Chairperson Moure-Eraso said, “NDK was not identified as a potential risk to the nearby community when it was built in 2001. In this and other CSB investigations, we express concern that potentially hazardous chemical facilities are permitted to be built near, or to continue to operate near public facilities. Particularly where the public might be endangered, companies should pay all the more attention to near misses and other warnings to preclude catastrophic accidents.”
Lead investigator Banks said, “Our report lists eight key findings, which in summary point to the results of regulatory ambivalence and a culture of not inspecting for problems in the face of clear warnings. NDK did not verify the integrity of the vessel coating; regulators incorrectly designated vessels as ‘non-corrosive;’ NDK did not examine vessels even after being told of corrosion; and the company didn’t perform inspections even after a recommendation to do so by the vessels’ designer – who knew the equipment better than anyone else.”
CSB recommendations
The CSB report makes eight safety recommendations to pressure vessel code and regulatory authorities, and to NDK.

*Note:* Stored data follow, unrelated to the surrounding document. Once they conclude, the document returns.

-- pv_equiv track=rewrite | github.com/EBI-G2P/gene2phenotype_api | gene2phenotype_project/gene2phenotype_app/views/panel.py | extract_disease_id
-- ===== SOURCE A (Python) =====
-- def extract_disease_id(disease_ids):
--     disease_mim = ""
--     disease_mondo = ""
--
--     for disease in disease_ids:
--         if disease.startswith("MONDO"):
--             disease_mondo = disease
--         else:
--             disease_mim = disease
--
--     return disease_mim, disease_mondo
-- ===== SOURCE B (Python) =====
-- def extract_disease_id(disease_ids):
--     mim = next((d for d in reversed(disease_ids) if not d.startswith("MONDO")), "")
--     mondo = next((d for d in reversed(disease_ids) if d.startswith("MONDO")), "")
--     return mim, mondo
-- ===== Notes on version B (the rewrite author's own statement) =====
-- stated objective: alternative
-- what changed: Replaces the single forward loop that overwrites two accumulators with two backward searches (next over reversed) that each stop at the first (i.e. last) matching element.
import Mathlib
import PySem

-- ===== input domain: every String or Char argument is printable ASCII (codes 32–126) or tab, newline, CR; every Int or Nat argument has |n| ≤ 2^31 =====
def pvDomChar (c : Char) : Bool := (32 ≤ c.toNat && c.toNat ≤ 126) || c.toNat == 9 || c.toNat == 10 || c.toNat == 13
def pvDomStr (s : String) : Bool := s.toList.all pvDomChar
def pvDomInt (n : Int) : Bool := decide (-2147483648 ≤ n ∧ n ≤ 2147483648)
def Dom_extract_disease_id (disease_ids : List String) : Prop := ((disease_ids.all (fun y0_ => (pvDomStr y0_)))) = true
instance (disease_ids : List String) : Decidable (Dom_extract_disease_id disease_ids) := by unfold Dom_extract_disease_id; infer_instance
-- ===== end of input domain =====

-- B changes the decomposition (two backward early-exit searches instead of one overwriting forward loop); same cost.

-- ===== PORT A =====
-- one forward loop, two accumulators, last write wins
def extract_disease_id (disease_ids : List String) : String × String :=
  disease_ids.foldl
    (fun st disease =>
      if PySem.Str.startswith disease "MONDO" then (st.1, disease) else (disease, st.2))
    ("", "")

-- ===== PORT B =====
-- first match from the right in each category, default ""
def extract_disease_id_alt (disease_ids : List String) : String × String :=
  ((disease_ids.reverse.find? (fun d => !(PySem.Str.startswith d "MONDO"))).getD "",
   (disease_ids.reverse.find? (fun d => PySem.Str.startswith d "MONDO")).getD "")

-- ===== PRECONDITION & SPEC =====
def Spec_extract_disease_id (disease_ids : List String) (out : String × String) : Prop := out = extract_disease_id_alt disease_ids
instance (disease_ids : List String) (out : String × String) : Decidable (Spec_extract_disease_id disease_ids out) := by unfold Spec_extract_disease_id; infer_instance

-- ===== CLAIM (what is proved, stated in full; the proofs are below) =====
def Claim_equal_extract_disease_id : Prop := ∀ (disease_ids : List String), Dom_extract_disease_id disease_ids → Spec_extract_disease_id disease_ids (extract_disease_id disease_ids)

-- ===== LEMMAS AND PROOFS =====

-- the fold from any start state equals the two right-to-left searches with the start state as default
theorem fold_eq_find (ids : List String) : ∀ (m o : String),
    ids.foldl
      (fun st disease =>
        if PySem.Str.startswith disease "MONDO" then (st.1, disease) else (disease, st.2))
      (m, o)
    = ((ids.reverse.find? (fun d => !(PySem.Str.startswith d "MONDO"))).getD m,
       (ids.reverse.find? (fun d => PySem.Str.startswith d "MONDO")).getD o) := by
  induction ids with
  | nil => intro m o; simp
  | cons d ids ih =>
    intro m o
    simp only [List.foldl_cons, List.reverse_cons, List.find?_append]
    by_cases h : PySem.Str.startswith d "MONDO"
    · rw [if_pos h, ih]
      have hnm : ([d].find? (fun x => !(PySem.Str.startswith x "MONDO"))) = none := by
        simp only [List.find?]; rw [h]; rfl
      have hmo : ([d].find? (fun x => PySem.Str.startswith x "MONDO")) = some d := by
        simp only [List.find?]; rw [h]
      rw [hnm, hmo]
      simp
    · rw [if_neg h, ih]
      have hb : PySem.Str.startswith d "MONDO" = false := by
        simpa using h
      have hnm : ([d].find? (fun x => !(PySem.Str.startswith x "MONDO"))) = some d := by
        simp only [List.find?]; rw [hb]; rfl
      have hmo : ([d].find? (fun x => PySem.Str.startswith x "MONDO")) = none := by
        simp only [List.find?]; rw [hb]
      rw [hnm, hmo]
      simp

-- ===== VERDICT (by name: the statement is the Claim_ definition above) =====
theorem extract_disease_id_spec : Claim_equal_extract_disease_id := by
  intro ids _
  unfold Spec_extract_disease_id extract_disease_id extract_disease_id_alt
  exact fold_eq_find ids "" ""
-- B replaces A's scan over every score 0..max(qual) by sort-once + a single merge
-- pointer over the sorted distinct in-range targets (objective: faster).


-- ===== PORT A =====
def bin_quality_scores (qual : List Int) (targets : List Int) : List (Int × Int) :=
  -- qual_counter = defaultdict(int); for x in qual: qual_counter[x] += 1
  let qual_counter : PySem.Dict Int Int :=
    qual.foldl (fun d x => d.modify x 0 (fun v => v + 1)) PySem.Dict.empty
  -- qual_thresholds = defaultdict(int)
  let qual_thresholds : PySem.Dict Int Int := PySem.Dict.empty
  if qual_counter.items.length > 0 then
    match PySem.List.max? qual_counter.keys id with
    | none => qual_thresholds.items   -- unreachable: the counter is nonempty here
    | some max_score =>
      -- for i in range(0, max_score+1): qual_bases += qual_counter[i]; if i in targets: qual_thresholds[i] += qual_bases
      let st :=
        (PySem.List.pyRange 0 (max_score + 1)).foldl
          (fun (st : Int × PySem.Dict Int Int) i =>
            let qb := st.1 + qual_counter.getD i 0
            if targets.contains i then (qb, st.2.modify i 0 (fun v => v + qb))
            else (qb, st.2))
          (0, qual_thresholds)
      st.2.items
  else qual_thresholds.items

-- ===== PORT B =====
-- the inner 'while i < len(s) and s[i] <= t: i += 1' loop (rem = the part of s from index i on)
def bqsAdvance (t : Int) : List Int → Nat → Nat × List Int
  | [], i => (i, [])
  | x :: rest, i => if x ≤ t then bqsAdvance t rest (i + 1) else (i, x :: rest)
-- pv_equiv track=rewrite | github.com/shiwanimishra05/Shiwani-Mishra_astuto | q1.py | first_stable_character
-- ===== SOURCE A (Python) =====
-- def first_stable_character(s):
--     """
--     Find the first stable character in the string.
--
--     A character is stable if:
--     1. It appears at least twice
--     2. All occurrences are in one continuous group
--
--     Args:
--         s (str): Input string
--
--     Returns:
--         str or None: First stable character, or None if no stable character exists
--
--     Examples:
--         >>> first_stable_character("abccba")
--         'c'
--         >>> first_stable_character("abc")
--         None
--         >>> first_stable_character("a")
--         None
--     """
--     # TODO: Implement your solution here
--     char_count = {}
--     for char in s:
--         char_count[char] = char_count.get(char, 0) + 1
--
--     char_positions = {}
--     for i, char in enumerate(s):
--         if char not in char_positions:
--             char_positions[char] = [i, i]
--         else:
--             char_positions[char][1] = i
--
--     for i, char in enumerate(s):
--         if char_count[char] >= 2:
--             first_pos, last_pos = char_positions[char]
--
--             if i == first_pos:
--
--                 if last_pos - first_pos + 1 == char_count[char]:
--                     return char
--
--     return None
-- ===== SOURCE B (Python) =====
-- def first_stable_character(s):
--     # Split s into maximal runs of equal characters, count runs per character,
--     # then return the first run that is long enough and unique for its character.
--     runs = []
--     i, n = 0, len(s)
--     while i < n:
--         j = i
--         while j < n and s[j] == s[i]:
--             j += 1
--         runs.append((s[i], j - i))
--         i = j
--     run_count = {}
--     for c, _ in runs:
--         run_count[c] = run_count.get(c, 0) + 1
--     for c, k in runs:
--         if k >= 2 and run_count.get(c, 0) == 1:
--             return c
--     return None
-- ===== Notes on version B (the rewrite author's own statement) =====
-- stated objective: alternative
-- what changed: A builds per-character count and first/last-position dictionaries and re-scans every index; B decomposes the string into maximal runs once and returns the char of the first run that has length >= 2 and is its character's only run.
import Mathlib
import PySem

The company has not resumed operations since the accident. But should it plan to restart, the CSB called on the Office of the Illinois State Fire Marshal to prohibit NDK the use of its existing pressure vessels for crystal growing operations. The board called on the company to ensure that any restarted process is rigorously demonstrated to be inherently safer than the existing one, and that NDK commission a facility siting study of all potential off-site consequences, emergency planning and response programs relevant to each failure scenario and to provide a copy of the study to the city and state.
The CSB recommended the marshal’s office see that the state’s pressure vessel approval process identifies corrosion and similar deterioration mechanisms and ensures regular inspections.
The CSB recommended that the American Society of Mechanical Engineers revise its Boiler and Pressure Vessel Code to include specific material thickness limitations to prevent environmentally-induced damage.
The report also recommends NDK Crystal implement a program to ensure the ongoing integrity of the interior coating of vessels, and implement an annual inspection and corrective action program in accordance with the pressure vessel inspection code of the American Petroleum Institute.
The CSB is an independent federal agency charged with investigating industrial chemical accidents. The Board does not issue citations or fines but does make safety recommendations to plants, industry organizations, labor groups, and regulatory agencies such as OSHA and EPA.